What this task involves: Using the listing below, copy exactly the lines from the one containing "have hs0 : s ≠ 0 := by omega" to the one containing "rw [hcount, List.range_succ_eq_map, List.map_cons, List.map_map]", both lines included, and no others.

Data records:
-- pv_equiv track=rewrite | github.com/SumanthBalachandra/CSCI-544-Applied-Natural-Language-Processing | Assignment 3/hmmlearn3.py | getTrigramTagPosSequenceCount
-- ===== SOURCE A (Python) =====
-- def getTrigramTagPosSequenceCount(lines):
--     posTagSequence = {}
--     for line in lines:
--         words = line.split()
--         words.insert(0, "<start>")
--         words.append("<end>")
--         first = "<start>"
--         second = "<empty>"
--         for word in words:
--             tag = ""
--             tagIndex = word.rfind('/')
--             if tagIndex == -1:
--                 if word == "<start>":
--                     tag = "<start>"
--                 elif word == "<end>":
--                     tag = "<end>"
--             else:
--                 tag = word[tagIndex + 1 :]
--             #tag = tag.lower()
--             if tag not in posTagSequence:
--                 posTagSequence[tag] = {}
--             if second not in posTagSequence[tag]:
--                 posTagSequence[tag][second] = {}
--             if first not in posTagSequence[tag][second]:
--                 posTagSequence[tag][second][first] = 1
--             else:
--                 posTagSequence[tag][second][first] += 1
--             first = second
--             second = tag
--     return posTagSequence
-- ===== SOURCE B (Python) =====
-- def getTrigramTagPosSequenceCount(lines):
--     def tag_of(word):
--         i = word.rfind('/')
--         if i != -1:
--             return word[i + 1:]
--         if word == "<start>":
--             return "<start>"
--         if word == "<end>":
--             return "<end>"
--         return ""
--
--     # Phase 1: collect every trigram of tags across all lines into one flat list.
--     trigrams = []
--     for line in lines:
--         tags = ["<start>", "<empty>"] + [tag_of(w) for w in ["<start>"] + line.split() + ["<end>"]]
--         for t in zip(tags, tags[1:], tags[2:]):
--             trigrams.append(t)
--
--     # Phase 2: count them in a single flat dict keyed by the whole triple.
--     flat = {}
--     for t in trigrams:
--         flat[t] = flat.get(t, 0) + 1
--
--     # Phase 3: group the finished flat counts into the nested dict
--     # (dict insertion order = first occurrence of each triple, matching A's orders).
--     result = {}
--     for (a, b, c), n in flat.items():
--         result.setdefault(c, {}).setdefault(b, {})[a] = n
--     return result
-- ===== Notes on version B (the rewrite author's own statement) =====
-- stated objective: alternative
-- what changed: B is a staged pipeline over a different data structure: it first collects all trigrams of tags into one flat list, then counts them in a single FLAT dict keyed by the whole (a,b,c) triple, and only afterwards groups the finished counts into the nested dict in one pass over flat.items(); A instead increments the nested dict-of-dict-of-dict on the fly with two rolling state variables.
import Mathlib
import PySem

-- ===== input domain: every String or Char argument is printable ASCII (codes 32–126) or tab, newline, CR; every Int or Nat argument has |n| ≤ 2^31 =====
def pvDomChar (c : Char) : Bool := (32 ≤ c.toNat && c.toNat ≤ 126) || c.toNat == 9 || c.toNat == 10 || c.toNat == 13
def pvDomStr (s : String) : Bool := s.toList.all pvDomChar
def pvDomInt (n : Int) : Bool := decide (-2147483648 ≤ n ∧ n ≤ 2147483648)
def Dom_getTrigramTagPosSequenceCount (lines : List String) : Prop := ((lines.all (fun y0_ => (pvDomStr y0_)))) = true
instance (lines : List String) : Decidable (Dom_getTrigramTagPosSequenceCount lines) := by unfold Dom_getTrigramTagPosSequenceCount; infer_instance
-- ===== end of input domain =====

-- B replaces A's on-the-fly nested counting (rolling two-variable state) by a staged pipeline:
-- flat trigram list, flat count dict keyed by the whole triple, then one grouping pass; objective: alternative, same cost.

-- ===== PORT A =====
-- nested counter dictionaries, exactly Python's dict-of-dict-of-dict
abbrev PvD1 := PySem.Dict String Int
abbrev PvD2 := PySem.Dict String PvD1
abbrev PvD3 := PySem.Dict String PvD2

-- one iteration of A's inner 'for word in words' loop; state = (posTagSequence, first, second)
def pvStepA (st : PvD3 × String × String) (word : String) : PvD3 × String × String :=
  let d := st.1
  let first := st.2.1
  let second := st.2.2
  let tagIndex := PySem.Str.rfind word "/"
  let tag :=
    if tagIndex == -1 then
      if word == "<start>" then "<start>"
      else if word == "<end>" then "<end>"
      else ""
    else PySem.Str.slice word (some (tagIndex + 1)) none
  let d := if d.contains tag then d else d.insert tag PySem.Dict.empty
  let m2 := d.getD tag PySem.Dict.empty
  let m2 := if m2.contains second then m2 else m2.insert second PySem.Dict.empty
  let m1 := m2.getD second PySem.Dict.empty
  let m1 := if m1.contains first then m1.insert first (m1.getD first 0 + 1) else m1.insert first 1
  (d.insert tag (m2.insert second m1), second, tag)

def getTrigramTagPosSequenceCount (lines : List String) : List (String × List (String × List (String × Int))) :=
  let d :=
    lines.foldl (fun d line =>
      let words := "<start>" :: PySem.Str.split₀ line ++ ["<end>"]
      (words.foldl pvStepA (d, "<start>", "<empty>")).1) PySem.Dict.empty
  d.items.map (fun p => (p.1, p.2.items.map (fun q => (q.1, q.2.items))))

* * *

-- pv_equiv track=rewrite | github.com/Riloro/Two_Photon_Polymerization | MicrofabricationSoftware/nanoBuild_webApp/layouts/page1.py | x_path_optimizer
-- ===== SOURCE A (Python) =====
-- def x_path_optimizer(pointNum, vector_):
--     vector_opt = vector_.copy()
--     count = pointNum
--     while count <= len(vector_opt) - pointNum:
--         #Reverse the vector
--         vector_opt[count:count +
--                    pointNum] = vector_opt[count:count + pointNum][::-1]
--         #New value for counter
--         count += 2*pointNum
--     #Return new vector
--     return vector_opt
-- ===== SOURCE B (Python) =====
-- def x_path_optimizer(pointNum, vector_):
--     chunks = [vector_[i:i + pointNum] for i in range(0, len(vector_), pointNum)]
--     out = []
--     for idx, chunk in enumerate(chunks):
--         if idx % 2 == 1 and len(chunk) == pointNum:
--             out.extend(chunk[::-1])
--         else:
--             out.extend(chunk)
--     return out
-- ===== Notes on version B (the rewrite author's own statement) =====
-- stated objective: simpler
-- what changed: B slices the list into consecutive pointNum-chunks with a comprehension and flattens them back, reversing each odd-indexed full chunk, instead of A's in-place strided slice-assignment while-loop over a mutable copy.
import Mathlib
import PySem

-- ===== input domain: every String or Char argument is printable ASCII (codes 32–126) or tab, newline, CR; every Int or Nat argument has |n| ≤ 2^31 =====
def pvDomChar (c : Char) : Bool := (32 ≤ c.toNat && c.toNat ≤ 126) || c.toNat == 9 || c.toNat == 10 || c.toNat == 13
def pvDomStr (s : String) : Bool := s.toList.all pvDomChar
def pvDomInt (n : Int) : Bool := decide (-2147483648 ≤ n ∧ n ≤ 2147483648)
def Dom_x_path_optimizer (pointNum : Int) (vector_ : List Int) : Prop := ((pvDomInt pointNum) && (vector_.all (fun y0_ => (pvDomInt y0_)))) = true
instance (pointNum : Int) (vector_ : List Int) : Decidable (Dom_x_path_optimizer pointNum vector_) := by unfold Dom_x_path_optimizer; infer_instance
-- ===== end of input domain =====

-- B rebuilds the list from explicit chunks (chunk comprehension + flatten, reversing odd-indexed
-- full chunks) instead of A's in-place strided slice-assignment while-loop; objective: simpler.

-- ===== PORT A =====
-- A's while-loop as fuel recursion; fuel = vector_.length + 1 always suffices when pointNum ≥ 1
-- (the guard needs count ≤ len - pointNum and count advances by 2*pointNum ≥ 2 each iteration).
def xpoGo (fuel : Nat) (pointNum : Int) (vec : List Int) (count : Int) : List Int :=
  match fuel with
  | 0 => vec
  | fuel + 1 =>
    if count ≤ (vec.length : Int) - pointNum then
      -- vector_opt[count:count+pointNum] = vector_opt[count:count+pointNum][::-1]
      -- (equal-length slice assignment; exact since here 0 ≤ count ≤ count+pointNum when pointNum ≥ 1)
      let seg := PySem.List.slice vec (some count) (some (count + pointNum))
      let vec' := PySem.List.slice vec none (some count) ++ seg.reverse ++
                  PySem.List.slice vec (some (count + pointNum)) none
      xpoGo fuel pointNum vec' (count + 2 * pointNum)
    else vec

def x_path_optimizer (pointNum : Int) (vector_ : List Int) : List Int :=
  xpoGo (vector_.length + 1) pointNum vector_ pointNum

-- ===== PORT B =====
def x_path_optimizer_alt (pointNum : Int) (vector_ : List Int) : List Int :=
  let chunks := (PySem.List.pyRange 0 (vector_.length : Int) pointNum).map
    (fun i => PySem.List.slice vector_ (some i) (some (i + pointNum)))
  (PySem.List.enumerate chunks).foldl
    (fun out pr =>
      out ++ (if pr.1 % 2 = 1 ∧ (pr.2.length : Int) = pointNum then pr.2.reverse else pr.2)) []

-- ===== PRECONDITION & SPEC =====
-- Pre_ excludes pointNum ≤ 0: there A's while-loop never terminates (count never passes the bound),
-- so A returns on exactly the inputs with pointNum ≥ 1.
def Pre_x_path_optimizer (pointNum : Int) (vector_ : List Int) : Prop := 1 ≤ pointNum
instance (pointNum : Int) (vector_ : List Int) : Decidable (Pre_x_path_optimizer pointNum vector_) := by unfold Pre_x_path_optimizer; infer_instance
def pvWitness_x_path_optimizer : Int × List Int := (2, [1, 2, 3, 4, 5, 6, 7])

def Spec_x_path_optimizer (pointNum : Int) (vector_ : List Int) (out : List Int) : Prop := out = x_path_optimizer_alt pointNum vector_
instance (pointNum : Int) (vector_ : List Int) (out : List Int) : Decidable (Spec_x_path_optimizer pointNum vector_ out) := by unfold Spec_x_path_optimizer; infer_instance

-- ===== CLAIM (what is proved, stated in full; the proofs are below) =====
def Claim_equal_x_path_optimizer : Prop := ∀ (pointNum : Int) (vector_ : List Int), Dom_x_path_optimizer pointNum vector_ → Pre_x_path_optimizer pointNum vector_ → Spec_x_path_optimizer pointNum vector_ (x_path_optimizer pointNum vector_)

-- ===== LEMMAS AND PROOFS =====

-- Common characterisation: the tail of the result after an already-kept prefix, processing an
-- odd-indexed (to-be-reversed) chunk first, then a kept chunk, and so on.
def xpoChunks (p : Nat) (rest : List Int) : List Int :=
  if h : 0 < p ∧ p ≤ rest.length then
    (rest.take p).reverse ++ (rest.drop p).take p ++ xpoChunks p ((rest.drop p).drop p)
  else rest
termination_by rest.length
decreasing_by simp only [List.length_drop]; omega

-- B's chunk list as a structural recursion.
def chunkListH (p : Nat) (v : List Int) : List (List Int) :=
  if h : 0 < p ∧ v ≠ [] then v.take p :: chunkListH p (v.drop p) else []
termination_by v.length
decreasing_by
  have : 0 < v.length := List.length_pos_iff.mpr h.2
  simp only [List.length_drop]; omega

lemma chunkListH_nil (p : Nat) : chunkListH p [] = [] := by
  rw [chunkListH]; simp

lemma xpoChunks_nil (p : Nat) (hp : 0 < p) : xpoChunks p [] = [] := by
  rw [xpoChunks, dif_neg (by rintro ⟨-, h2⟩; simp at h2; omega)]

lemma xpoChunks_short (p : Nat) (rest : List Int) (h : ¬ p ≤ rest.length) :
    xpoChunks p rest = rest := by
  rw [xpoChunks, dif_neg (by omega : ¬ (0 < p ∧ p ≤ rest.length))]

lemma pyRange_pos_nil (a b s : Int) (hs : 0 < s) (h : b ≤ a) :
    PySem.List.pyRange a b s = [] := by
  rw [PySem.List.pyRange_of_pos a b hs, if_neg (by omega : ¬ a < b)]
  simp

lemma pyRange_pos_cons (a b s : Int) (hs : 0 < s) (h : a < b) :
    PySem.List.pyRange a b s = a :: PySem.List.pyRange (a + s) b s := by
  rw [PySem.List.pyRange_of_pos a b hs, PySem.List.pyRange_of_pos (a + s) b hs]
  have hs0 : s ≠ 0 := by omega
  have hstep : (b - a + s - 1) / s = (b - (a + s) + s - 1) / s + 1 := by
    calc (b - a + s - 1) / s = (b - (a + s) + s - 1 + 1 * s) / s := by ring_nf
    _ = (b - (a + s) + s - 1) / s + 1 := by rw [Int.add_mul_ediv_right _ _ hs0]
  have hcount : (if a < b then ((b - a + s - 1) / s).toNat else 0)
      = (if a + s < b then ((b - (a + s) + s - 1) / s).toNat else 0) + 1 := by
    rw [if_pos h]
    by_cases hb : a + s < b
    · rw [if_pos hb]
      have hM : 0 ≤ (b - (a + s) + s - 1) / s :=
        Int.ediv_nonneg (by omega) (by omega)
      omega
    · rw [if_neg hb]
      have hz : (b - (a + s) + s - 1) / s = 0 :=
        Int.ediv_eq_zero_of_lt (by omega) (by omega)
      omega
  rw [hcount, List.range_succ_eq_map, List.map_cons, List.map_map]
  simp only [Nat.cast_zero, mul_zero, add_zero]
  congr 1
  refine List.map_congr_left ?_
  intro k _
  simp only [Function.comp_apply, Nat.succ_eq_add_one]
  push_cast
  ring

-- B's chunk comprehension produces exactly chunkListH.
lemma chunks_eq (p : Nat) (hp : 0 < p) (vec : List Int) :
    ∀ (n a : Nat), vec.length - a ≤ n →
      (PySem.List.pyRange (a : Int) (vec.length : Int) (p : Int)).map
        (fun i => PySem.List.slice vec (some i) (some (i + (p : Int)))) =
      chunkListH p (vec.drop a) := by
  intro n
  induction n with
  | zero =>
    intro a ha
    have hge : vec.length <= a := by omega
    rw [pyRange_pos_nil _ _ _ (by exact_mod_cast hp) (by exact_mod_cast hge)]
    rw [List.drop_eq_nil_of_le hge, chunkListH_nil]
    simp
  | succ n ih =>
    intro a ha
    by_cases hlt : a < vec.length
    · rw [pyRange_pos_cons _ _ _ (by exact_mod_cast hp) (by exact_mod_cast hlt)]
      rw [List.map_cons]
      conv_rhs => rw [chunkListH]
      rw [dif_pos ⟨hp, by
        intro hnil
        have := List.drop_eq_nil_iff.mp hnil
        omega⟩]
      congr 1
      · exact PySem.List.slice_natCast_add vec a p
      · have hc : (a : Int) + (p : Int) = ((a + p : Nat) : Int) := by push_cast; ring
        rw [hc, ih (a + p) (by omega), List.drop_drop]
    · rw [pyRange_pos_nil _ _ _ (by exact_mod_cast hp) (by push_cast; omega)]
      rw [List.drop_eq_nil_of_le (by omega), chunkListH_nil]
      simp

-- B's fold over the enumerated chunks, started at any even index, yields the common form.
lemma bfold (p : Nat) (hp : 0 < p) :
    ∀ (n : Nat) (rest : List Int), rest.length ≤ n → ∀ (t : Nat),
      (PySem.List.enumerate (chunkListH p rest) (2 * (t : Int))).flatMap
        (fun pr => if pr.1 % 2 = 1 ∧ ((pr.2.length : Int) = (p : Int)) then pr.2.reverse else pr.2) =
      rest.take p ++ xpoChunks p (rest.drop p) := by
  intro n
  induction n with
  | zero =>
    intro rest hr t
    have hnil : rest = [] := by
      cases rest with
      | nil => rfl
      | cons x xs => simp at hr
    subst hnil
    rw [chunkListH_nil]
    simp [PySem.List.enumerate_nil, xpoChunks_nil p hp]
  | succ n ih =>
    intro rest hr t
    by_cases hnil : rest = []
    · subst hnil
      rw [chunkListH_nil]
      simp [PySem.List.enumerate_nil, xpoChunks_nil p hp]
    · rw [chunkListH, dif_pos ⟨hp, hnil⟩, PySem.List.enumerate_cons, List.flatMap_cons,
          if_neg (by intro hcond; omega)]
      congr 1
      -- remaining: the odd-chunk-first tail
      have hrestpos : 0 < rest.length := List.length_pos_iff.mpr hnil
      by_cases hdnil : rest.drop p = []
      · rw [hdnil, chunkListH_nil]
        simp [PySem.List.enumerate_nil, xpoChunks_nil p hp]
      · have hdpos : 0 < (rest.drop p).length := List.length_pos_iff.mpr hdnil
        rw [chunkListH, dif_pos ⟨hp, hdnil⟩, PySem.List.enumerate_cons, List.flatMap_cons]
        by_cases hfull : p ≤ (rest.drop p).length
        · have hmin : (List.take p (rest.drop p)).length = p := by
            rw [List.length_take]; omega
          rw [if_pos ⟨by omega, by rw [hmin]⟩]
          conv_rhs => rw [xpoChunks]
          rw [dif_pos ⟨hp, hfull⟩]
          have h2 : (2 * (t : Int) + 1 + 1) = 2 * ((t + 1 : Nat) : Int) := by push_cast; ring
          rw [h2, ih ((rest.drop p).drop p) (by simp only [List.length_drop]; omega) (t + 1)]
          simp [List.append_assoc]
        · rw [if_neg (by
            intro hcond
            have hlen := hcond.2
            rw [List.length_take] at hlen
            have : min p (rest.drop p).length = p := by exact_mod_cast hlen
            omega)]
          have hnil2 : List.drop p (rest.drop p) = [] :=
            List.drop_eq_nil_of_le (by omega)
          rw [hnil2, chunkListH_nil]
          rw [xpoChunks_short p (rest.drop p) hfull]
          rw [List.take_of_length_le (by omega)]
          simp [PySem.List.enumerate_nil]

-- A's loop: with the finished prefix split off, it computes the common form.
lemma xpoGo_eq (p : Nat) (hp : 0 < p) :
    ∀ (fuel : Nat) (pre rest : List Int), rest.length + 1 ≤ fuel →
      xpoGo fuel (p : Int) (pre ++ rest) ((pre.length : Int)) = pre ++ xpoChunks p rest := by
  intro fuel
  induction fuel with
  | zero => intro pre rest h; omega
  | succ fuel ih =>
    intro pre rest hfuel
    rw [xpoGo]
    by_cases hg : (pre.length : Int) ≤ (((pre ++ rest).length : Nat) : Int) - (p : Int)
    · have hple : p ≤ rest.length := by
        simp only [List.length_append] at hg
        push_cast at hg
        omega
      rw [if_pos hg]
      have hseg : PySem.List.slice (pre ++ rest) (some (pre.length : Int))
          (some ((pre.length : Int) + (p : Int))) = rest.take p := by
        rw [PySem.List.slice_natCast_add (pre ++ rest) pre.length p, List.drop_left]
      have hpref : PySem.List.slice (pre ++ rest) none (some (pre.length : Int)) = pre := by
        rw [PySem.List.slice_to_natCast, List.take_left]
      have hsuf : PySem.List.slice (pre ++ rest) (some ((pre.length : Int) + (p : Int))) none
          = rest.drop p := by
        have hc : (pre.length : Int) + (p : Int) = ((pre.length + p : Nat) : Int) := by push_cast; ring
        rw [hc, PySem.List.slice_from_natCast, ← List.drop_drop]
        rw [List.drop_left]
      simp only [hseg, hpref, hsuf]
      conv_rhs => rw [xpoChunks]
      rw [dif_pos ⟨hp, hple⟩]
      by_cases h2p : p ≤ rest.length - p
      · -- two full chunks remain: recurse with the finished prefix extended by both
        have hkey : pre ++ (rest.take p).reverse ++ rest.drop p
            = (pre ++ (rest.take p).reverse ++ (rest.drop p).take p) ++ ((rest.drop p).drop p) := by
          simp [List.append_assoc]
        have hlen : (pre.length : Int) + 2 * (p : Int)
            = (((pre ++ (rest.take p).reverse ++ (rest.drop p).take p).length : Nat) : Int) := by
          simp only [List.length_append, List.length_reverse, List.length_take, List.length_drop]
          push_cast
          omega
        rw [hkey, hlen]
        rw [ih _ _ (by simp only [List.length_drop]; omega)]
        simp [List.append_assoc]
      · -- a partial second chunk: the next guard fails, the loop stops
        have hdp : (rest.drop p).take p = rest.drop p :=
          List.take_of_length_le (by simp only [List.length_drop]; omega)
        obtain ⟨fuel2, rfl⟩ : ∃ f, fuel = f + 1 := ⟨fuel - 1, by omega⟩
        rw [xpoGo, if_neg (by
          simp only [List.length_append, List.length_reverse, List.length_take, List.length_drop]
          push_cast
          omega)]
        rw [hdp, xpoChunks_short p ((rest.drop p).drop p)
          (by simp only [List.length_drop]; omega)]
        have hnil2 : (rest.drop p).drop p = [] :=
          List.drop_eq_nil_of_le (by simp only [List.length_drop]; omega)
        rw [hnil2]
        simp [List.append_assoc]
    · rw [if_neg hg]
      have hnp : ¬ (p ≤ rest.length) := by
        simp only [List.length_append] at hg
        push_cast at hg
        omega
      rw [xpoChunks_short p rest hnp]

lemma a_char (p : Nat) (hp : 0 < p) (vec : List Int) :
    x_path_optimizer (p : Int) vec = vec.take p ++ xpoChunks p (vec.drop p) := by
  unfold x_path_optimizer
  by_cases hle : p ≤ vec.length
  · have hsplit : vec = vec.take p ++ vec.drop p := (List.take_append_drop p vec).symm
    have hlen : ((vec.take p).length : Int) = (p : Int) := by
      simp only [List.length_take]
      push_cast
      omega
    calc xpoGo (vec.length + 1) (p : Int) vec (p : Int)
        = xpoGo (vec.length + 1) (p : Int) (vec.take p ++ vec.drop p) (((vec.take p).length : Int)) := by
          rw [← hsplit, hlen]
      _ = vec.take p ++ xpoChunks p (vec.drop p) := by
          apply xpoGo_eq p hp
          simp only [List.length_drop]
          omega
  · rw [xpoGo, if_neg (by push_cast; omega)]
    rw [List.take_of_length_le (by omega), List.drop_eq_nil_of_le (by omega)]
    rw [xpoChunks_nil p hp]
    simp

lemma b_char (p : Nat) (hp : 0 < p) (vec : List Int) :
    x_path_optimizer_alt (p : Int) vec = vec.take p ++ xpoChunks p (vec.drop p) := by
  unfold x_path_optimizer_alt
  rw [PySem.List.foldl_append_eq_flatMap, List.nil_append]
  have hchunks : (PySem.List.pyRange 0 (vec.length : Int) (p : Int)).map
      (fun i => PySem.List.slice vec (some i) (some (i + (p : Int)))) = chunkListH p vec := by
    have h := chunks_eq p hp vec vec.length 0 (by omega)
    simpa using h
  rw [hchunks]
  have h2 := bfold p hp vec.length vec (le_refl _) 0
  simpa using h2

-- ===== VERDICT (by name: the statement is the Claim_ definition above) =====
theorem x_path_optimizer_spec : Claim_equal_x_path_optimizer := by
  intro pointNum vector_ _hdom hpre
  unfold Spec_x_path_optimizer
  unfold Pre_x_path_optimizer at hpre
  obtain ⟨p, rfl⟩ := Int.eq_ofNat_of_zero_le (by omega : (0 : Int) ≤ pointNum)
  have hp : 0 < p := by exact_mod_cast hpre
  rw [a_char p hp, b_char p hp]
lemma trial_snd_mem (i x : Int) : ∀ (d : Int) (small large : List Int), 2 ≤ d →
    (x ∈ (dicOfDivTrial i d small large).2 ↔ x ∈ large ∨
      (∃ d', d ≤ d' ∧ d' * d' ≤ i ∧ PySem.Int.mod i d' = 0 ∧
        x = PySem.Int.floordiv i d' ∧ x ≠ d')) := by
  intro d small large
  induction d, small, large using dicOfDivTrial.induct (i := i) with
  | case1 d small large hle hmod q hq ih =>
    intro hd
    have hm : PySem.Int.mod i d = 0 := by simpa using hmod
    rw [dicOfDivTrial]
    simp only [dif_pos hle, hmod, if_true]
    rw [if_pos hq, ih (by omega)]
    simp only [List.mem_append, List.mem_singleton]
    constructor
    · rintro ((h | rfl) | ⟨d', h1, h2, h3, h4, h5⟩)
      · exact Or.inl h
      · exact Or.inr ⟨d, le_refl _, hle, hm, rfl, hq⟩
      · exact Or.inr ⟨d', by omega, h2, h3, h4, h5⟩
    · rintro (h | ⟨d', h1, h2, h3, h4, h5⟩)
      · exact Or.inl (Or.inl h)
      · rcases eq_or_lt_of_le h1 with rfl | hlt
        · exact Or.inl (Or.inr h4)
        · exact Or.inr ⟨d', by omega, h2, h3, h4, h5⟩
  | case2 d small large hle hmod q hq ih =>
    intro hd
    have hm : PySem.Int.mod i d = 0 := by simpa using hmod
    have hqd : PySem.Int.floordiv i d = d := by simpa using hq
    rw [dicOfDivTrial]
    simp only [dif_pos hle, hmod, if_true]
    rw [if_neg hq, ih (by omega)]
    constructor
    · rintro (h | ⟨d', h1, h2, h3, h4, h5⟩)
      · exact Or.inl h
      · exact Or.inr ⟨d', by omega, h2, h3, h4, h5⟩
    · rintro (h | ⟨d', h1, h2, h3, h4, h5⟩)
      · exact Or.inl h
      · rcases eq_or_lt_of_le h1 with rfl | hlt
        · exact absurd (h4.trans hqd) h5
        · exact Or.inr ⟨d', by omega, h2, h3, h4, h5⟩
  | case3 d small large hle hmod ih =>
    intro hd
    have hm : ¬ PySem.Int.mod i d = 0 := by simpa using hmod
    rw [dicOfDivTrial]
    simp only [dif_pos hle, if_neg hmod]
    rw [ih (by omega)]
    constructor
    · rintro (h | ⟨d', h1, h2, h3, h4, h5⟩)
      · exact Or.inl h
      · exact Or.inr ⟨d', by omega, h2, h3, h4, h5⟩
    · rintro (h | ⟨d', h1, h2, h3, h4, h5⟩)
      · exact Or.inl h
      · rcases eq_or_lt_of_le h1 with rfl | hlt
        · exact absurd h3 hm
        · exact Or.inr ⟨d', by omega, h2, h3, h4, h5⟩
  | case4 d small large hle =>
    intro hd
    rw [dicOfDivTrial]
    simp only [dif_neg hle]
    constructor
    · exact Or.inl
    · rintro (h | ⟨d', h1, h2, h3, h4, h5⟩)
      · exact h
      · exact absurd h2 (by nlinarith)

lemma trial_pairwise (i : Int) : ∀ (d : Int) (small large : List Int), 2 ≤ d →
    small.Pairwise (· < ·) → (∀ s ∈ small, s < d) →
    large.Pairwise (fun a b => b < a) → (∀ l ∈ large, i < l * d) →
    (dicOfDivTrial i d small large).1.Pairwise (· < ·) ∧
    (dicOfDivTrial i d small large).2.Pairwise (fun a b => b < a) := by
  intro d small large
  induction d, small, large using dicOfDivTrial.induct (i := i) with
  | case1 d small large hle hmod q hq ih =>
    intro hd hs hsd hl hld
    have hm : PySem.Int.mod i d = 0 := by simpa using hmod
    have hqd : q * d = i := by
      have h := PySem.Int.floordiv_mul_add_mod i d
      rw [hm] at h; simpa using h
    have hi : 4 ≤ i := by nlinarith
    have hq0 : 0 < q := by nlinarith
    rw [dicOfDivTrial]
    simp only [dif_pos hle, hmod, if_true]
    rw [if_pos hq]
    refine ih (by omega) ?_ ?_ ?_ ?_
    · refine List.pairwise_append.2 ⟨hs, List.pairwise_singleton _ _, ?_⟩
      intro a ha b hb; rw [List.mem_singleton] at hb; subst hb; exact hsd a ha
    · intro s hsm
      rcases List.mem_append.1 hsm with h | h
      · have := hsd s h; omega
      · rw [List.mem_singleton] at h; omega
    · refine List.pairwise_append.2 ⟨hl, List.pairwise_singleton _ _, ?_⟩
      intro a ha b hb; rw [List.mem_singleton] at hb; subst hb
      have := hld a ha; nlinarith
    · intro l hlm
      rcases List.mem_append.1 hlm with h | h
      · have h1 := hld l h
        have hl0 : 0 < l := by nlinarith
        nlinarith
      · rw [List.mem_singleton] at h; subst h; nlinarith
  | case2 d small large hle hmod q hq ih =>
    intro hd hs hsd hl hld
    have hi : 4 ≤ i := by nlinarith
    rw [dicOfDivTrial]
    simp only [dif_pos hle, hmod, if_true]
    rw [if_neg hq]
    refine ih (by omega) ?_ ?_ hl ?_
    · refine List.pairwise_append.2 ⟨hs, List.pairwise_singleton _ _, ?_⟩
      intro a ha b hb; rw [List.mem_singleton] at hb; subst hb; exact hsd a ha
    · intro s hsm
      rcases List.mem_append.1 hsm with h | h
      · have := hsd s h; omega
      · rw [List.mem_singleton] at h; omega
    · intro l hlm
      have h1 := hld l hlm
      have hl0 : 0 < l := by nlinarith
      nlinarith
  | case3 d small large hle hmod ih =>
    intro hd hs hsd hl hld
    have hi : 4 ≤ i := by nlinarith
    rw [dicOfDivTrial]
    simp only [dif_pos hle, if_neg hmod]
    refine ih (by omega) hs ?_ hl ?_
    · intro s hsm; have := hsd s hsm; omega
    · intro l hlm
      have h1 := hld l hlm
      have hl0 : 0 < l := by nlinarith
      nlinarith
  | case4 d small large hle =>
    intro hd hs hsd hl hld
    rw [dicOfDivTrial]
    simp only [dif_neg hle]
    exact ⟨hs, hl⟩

Response to this exercise:
  have hs0 : s ≠ 0 := by omega
  have hstep : (b - a + s - 1) / s = (b - (a + s) + s - 1) / s + 1 := by
    calc (b - a + s - 1) / s = (b - (a + s) + s - 1 + 1 * s) / s := by ring_nf
    _ = (b - (a + s) + s - 1) / s + 1 := by rw [Int.add_mul_ediv_right _ _ hs0]
  have hcount : (if a < b then ((b - a + s - 1) / s).toNat else 0)
      = (if a + s < b then ((b - (a + s) + s - 1) / s).toNat else 0) + 1 := by
    rw [if_pos h]
    by_cases hb : a + s < b
    · rw [if_pos hb]
      have hM : 0 ≤ (b - (a + s) + s - 1) / s :=
        Int.ediv_nonneg (by omega) (by omega)
      omega
    · rw [if_neg hb]
      have hz : (b - (a + s) + s - 1) / s = 0 :=
        Int.ediv_eq_zero_of_lt (by omega) (by omega)
      omega
  rw [hcount, List.range_succ_eq_map, List.map_cons, List.map_map]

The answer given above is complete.